Data for analysis:
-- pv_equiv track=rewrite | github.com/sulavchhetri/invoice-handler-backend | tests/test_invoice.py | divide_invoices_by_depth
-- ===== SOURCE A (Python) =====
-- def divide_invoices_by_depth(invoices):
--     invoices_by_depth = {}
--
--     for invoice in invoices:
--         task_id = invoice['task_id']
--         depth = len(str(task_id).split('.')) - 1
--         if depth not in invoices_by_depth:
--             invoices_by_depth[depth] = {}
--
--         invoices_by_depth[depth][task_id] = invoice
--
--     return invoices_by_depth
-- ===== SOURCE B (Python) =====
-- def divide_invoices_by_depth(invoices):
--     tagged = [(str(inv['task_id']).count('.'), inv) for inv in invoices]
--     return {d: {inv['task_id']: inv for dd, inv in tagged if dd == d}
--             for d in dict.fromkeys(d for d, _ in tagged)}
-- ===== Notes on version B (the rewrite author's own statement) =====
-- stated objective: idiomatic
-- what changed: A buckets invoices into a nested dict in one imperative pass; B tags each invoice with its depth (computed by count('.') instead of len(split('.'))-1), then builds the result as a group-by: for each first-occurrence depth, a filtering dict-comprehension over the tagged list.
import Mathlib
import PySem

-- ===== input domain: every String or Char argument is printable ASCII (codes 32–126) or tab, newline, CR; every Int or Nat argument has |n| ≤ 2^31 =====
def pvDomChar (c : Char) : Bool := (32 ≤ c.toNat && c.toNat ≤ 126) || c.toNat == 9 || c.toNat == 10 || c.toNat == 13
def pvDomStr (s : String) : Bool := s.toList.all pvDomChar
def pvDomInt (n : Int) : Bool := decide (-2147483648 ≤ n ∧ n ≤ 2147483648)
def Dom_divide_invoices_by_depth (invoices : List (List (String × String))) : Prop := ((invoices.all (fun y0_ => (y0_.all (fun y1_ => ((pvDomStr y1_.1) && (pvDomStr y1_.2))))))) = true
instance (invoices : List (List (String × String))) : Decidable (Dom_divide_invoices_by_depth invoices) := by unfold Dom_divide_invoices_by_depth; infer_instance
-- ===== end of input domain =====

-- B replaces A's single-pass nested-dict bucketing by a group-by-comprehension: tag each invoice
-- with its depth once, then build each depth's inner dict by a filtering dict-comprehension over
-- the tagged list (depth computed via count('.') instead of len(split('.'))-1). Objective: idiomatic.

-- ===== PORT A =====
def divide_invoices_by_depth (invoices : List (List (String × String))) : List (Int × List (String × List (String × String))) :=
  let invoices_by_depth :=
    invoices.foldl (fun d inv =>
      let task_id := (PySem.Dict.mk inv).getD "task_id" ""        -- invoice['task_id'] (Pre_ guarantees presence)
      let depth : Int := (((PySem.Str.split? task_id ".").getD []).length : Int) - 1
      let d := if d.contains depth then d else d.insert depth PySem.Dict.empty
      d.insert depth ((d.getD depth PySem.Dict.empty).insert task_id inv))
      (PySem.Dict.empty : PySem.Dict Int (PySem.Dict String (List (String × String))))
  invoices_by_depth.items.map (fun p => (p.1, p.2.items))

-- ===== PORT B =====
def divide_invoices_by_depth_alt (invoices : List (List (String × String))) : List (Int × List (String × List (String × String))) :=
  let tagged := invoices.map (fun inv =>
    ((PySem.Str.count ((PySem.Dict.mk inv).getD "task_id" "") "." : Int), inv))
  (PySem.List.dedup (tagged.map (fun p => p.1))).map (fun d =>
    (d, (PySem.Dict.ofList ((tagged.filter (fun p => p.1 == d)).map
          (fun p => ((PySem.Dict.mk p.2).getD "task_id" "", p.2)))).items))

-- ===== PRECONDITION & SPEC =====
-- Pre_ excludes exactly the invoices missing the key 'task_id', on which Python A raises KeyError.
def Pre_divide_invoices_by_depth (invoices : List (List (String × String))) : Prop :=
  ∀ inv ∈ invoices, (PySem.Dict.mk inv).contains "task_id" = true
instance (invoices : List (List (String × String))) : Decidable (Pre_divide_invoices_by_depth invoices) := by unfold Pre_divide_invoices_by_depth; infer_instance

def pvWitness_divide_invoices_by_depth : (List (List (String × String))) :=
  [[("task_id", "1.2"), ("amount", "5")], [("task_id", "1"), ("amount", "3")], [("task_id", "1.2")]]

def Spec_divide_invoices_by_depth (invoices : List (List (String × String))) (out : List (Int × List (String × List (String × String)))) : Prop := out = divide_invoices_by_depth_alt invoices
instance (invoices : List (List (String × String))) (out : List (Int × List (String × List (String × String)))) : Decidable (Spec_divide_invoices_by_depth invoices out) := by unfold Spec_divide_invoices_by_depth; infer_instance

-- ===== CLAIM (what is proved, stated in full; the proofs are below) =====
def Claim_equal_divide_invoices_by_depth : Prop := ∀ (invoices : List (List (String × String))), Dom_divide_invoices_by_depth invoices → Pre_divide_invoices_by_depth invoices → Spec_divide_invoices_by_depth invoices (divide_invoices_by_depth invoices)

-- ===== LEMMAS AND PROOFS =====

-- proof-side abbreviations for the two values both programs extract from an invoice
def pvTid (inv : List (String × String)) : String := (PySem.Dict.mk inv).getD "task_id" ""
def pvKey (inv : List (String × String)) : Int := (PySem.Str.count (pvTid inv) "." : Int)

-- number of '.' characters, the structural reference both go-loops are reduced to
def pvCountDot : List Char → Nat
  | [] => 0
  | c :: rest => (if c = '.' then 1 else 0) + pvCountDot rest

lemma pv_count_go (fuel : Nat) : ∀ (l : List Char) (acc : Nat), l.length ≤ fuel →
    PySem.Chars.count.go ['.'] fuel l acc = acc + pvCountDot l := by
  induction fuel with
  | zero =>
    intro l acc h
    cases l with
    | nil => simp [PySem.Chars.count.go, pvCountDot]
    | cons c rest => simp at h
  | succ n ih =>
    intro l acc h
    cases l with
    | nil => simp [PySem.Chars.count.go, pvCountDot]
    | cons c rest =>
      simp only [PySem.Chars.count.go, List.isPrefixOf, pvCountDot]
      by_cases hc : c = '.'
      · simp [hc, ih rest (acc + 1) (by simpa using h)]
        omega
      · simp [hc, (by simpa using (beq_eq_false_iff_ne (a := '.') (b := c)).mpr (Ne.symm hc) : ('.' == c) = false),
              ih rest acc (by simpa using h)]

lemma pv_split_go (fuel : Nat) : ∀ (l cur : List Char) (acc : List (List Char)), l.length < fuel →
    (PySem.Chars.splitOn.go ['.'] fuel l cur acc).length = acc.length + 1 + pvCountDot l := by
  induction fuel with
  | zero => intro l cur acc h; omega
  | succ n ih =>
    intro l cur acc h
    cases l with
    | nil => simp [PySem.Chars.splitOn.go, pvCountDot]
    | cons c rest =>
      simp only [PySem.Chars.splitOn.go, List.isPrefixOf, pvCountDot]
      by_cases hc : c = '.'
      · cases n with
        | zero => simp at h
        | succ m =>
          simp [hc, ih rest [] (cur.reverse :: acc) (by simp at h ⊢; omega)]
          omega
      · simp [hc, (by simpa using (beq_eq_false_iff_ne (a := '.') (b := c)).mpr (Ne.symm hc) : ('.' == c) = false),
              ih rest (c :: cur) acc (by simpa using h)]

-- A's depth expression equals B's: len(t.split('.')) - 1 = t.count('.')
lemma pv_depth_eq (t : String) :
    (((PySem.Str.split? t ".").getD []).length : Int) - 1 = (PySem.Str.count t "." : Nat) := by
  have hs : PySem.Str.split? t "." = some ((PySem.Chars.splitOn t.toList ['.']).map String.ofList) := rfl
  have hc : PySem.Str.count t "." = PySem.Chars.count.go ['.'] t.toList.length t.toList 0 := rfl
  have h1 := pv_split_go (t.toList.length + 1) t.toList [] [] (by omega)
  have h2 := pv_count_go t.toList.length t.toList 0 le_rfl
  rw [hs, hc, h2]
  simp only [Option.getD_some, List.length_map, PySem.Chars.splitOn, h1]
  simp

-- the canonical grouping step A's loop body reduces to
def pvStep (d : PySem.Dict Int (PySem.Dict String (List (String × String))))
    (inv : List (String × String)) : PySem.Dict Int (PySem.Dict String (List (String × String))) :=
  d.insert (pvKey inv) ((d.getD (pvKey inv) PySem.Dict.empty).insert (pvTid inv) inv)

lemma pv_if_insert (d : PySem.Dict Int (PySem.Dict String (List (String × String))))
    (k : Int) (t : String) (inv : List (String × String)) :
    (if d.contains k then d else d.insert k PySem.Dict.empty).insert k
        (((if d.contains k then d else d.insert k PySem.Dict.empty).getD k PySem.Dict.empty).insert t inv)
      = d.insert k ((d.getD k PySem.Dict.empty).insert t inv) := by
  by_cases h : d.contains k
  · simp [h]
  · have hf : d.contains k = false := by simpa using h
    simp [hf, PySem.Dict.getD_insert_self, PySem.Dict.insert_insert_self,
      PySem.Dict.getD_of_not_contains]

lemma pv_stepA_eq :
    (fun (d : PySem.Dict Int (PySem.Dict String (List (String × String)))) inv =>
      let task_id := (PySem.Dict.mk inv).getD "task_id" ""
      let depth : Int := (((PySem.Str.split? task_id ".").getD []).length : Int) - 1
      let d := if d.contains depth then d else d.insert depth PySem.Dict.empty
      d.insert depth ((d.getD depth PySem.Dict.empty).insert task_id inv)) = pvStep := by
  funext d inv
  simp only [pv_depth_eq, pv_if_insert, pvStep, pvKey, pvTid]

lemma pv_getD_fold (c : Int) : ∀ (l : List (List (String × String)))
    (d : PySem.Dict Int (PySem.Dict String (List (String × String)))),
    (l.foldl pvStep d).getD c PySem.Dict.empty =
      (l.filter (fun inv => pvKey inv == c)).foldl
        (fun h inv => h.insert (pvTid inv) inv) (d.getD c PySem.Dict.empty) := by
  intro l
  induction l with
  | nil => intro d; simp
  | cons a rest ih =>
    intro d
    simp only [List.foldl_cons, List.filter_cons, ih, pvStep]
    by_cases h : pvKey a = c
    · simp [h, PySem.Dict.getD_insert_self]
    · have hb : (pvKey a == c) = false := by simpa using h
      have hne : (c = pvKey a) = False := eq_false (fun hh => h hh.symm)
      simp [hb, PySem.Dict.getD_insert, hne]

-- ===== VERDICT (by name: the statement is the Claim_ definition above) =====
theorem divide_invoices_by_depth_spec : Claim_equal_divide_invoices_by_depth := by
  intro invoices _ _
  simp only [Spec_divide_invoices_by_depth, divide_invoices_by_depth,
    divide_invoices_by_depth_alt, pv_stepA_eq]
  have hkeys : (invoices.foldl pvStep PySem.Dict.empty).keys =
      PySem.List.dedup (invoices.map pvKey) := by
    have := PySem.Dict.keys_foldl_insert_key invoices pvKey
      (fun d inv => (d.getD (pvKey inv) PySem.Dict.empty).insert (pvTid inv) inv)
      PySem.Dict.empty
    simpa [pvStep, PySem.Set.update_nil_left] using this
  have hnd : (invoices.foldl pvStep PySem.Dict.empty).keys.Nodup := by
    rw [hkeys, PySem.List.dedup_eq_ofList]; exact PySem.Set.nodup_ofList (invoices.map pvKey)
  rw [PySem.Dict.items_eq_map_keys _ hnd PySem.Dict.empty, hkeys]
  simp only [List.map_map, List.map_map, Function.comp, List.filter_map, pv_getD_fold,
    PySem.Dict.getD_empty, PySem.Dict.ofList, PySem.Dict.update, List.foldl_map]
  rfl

---

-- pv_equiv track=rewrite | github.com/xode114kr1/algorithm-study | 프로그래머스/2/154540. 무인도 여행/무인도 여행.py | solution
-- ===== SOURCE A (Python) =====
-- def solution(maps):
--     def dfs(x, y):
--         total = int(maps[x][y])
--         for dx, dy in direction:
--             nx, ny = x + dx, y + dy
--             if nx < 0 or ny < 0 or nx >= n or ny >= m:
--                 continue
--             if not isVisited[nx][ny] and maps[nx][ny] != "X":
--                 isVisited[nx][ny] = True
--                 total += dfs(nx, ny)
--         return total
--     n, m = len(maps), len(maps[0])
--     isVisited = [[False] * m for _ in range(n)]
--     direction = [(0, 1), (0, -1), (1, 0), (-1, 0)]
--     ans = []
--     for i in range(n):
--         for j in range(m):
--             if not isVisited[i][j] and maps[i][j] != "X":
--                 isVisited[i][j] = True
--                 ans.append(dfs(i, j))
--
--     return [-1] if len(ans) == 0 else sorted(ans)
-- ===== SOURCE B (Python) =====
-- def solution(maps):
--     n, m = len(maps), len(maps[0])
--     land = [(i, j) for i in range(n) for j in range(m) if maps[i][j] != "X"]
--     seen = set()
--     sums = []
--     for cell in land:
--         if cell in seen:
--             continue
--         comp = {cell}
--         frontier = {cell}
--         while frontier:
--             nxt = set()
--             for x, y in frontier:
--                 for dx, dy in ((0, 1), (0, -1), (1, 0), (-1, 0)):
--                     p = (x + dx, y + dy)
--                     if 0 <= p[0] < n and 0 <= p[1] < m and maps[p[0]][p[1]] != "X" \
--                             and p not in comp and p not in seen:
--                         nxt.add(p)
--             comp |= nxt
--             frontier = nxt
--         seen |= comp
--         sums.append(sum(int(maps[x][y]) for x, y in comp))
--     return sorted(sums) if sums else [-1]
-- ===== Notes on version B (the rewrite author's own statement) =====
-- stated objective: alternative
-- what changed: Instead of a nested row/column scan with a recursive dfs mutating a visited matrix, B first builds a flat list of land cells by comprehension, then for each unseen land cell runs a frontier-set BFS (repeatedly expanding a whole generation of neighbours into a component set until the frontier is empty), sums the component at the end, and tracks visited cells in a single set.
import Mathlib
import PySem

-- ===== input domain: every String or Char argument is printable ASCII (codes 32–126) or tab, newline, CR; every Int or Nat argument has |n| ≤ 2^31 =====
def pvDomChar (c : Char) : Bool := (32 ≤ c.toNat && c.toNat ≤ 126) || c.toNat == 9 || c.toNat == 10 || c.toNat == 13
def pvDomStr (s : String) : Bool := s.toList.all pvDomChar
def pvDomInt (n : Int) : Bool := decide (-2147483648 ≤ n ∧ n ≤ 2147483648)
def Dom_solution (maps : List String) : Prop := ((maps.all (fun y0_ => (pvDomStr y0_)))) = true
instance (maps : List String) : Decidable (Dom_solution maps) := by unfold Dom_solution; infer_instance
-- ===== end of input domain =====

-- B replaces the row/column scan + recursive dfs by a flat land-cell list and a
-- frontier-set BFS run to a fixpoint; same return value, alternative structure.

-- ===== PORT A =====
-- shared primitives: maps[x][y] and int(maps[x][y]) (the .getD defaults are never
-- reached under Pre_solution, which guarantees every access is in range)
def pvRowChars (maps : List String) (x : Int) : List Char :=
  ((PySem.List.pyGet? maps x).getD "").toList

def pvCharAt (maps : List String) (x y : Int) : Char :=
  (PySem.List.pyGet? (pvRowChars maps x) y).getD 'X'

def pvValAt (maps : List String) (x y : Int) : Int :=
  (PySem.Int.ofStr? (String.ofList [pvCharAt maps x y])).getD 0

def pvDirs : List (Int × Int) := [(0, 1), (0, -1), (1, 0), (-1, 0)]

...

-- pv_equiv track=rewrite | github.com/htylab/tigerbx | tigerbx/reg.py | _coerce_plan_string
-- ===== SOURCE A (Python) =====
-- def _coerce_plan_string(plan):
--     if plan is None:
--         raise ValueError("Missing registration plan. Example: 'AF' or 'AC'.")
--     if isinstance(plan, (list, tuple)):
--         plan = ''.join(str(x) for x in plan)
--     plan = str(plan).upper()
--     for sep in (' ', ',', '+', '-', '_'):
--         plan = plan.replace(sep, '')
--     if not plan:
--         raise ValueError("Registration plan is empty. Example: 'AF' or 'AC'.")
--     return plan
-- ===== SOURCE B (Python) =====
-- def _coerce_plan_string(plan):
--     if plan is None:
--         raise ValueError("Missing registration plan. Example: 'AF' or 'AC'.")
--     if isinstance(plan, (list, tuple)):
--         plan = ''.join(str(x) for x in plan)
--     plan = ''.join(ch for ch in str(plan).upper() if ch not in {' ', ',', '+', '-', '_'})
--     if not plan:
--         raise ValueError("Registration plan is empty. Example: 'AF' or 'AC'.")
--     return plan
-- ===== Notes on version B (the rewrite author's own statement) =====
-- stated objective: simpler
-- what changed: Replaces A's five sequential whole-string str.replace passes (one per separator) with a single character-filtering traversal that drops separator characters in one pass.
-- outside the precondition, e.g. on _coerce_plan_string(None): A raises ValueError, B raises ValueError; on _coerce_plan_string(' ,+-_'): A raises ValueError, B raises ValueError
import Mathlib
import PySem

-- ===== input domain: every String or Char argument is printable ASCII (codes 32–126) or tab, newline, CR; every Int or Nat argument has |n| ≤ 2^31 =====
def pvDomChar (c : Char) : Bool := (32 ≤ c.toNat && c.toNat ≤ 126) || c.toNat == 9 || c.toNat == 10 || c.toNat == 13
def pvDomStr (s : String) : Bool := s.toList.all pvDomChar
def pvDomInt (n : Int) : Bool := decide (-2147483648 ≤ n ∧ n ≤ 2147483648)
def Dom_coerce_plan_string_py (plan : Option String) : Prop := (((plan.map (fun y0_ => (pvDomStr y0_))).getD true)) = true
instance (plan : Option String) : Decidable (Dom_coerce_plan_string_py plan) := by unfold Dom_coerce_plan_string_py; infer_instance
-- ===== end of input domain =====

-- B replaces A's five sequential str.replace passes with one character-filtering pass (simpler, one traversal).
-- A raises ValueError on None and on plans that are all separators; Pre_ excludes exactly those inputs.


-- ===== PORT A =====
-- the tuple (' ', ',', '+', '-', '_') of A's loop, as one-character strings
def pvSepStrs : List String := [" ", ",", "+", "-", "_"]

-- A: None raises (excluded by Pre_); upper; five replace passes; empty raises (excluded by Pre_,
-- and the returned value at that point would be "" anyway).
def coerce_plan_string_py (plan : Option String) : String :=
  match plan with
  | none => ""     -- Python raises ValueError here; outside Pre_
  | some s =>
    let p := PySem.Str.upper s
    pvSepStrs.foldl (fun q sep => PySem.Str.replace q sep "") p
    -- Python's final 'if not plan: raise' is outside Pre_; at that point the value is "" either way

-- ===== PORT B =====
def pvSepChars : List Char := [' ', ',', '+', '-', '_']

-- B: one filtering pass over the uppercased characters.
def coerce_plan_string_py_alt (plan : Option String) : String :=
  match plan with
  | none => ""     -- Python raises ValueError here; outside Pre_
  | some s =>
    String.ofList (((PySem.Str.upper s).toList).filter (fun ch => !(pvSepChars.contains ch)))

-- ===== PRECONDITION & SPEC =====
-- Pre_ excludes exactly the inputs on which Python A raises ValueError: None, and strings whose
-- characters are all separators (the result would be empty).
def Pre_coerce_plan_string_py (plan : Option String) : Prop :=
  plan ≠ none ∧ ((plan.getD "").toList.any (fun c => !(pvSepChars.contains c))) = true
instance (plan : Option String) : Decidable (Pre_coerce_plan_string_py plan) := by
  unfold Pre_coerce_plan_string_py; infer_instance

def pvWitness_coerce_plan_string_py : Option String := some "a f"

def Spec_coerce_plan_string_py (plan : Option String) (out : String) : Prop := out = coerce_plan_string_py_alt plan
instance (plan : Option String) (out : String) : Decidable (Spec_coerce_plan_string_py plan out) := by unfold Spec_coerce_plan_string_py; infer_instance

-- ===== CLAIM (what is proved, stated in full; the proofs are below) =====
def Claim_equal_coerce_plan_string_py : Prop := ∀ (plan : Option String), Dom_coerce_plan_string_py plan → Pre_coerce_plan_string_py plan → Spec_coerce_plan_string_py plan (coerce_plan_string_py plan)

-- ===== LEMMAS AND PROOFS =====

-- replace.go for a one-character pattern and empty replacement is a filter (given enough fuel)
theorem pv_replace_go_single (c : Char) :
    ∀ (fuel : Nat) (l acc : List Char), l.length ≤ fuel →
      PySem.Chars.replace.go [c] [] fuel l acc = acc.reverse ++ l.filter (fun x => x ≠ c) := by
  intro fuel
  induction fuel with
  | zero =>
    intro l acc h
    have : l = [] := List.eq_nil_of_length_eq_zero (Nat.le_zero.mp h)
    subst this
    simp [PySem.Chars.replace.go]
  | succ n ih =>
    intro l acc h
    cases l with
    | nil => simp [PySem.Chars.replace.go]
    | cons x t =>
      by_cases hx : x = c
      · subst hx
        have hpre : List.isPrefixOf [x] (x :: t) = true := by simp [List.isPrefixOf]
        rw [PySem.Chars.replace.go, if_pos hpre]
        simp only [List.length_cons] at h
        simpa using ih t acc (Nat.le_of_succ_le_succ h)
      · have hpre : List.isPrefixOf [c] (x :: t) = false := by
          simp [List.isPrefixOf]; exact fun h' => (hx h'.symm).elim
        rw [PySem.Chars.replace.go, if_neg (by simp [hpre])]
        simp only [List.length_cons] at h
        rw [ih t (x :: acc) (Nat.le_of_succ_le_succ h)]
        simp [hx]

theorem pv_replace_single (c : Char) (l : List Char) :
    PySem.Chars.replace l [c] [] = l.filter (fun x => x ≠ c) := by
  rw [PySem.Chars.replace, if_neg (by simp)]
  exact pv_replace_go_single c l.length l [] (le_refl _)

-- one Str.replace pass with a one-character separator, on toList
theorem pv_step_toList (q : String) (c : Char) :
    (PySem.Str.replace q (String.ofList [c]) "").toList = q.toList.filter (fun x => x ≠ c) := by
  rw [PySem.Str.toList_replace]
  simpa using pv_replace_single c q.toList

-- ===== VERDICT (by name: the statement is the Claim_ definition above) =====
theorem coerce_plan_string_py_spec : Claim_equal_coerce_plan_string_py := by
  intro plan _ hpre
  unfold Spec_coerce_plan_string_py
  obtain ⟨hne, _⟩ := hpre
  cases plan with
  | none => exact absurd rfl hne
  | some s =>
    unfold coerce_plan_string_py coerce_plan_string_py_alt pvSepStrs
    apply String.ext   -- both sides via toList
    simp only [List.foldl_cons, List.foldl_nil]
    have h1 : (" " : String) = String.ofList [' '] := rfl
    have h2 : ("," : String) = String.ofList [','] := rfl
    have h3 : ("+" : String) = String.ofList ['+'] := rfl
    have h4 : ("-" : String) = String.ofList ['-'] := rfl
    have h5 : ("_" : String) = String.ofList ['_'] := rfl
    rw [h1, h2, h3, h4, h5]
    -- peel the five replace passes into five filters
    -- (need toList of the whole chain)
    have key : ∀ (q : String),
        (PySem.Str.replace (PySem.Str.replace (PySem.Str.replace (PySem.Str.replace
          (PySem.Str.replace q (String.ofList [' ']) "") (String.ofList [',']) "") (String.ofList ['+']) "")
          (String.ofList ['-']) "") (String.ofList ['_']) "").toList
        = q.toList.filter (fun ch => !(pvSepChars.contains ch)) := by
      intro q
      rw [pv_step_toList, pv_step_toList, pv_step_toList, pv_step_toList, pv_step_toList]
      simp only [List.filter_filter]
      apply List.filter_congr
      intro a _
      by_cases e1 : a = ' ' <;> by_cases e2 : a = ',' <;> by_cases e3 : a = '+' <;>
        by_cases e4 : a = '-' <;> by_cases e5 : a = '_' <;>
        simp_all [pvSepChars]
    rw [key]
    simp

About this task: Reproduce verbatim only the segment of the listing bounded by the line containing "d.insert (pvKey inv)" and the line containing "lemma pv_getD_fold (c", with both boundary lines included.

Response to the exercise:
  d.insert (pvKey inv) ((d.getD (pvKey inv) PySem.Dict.empty).insert (pvTid inv) inv)

lemma pv_if_insert (d : PySem.Dict Int (PySem.Dict String (List (String × String))))
    (k : Int) (t : String) (inv : List (String × String)) :
    (if d.contains k then d else d.insert k PySem.Dict.empty).insert k
        (((if d.contains k then d else d.insert k PySem.Dict.empty).getD k PySem.Dict.empty).insert t inv)
      = d.insert k ((d.getD k PySem.Dict.empty).insert t inv) := by
  by_cases h : d.contains k
  · simp [h]
  · have hf : d.contains k = false := by simpa using h
    simp [hf, PySem.Dict.getD_insert_self, PySem.Dict.insert_insert_self,
      PySem.Dict.getD_of_not_contains]

lemma pv_stepA_eq :
    (fun (d : PySem.Dict Int (PySem.Dict String (List (String × String)))) inv =>
      let task_id := (PySem.Dict.mk inv).getD "task_id" ""
      let depth : Int := (((PySem.Str.split? task_id ".").getD []).length : Int) - 1
      let d := if d.contains depth then d else d.insert depth PySem.Dict.empty
      d.insert depth ((d.getD depth PySem.Dict.empty).insert task_id inv)) = pvStep := by
  funext d inv
  simp only [pv_depth_eq, pv_if_insert, pvStep, pvKey, pvTid]

lemma pv_getD_fold (c : Int) : ∀ (l : List (List (String × String)))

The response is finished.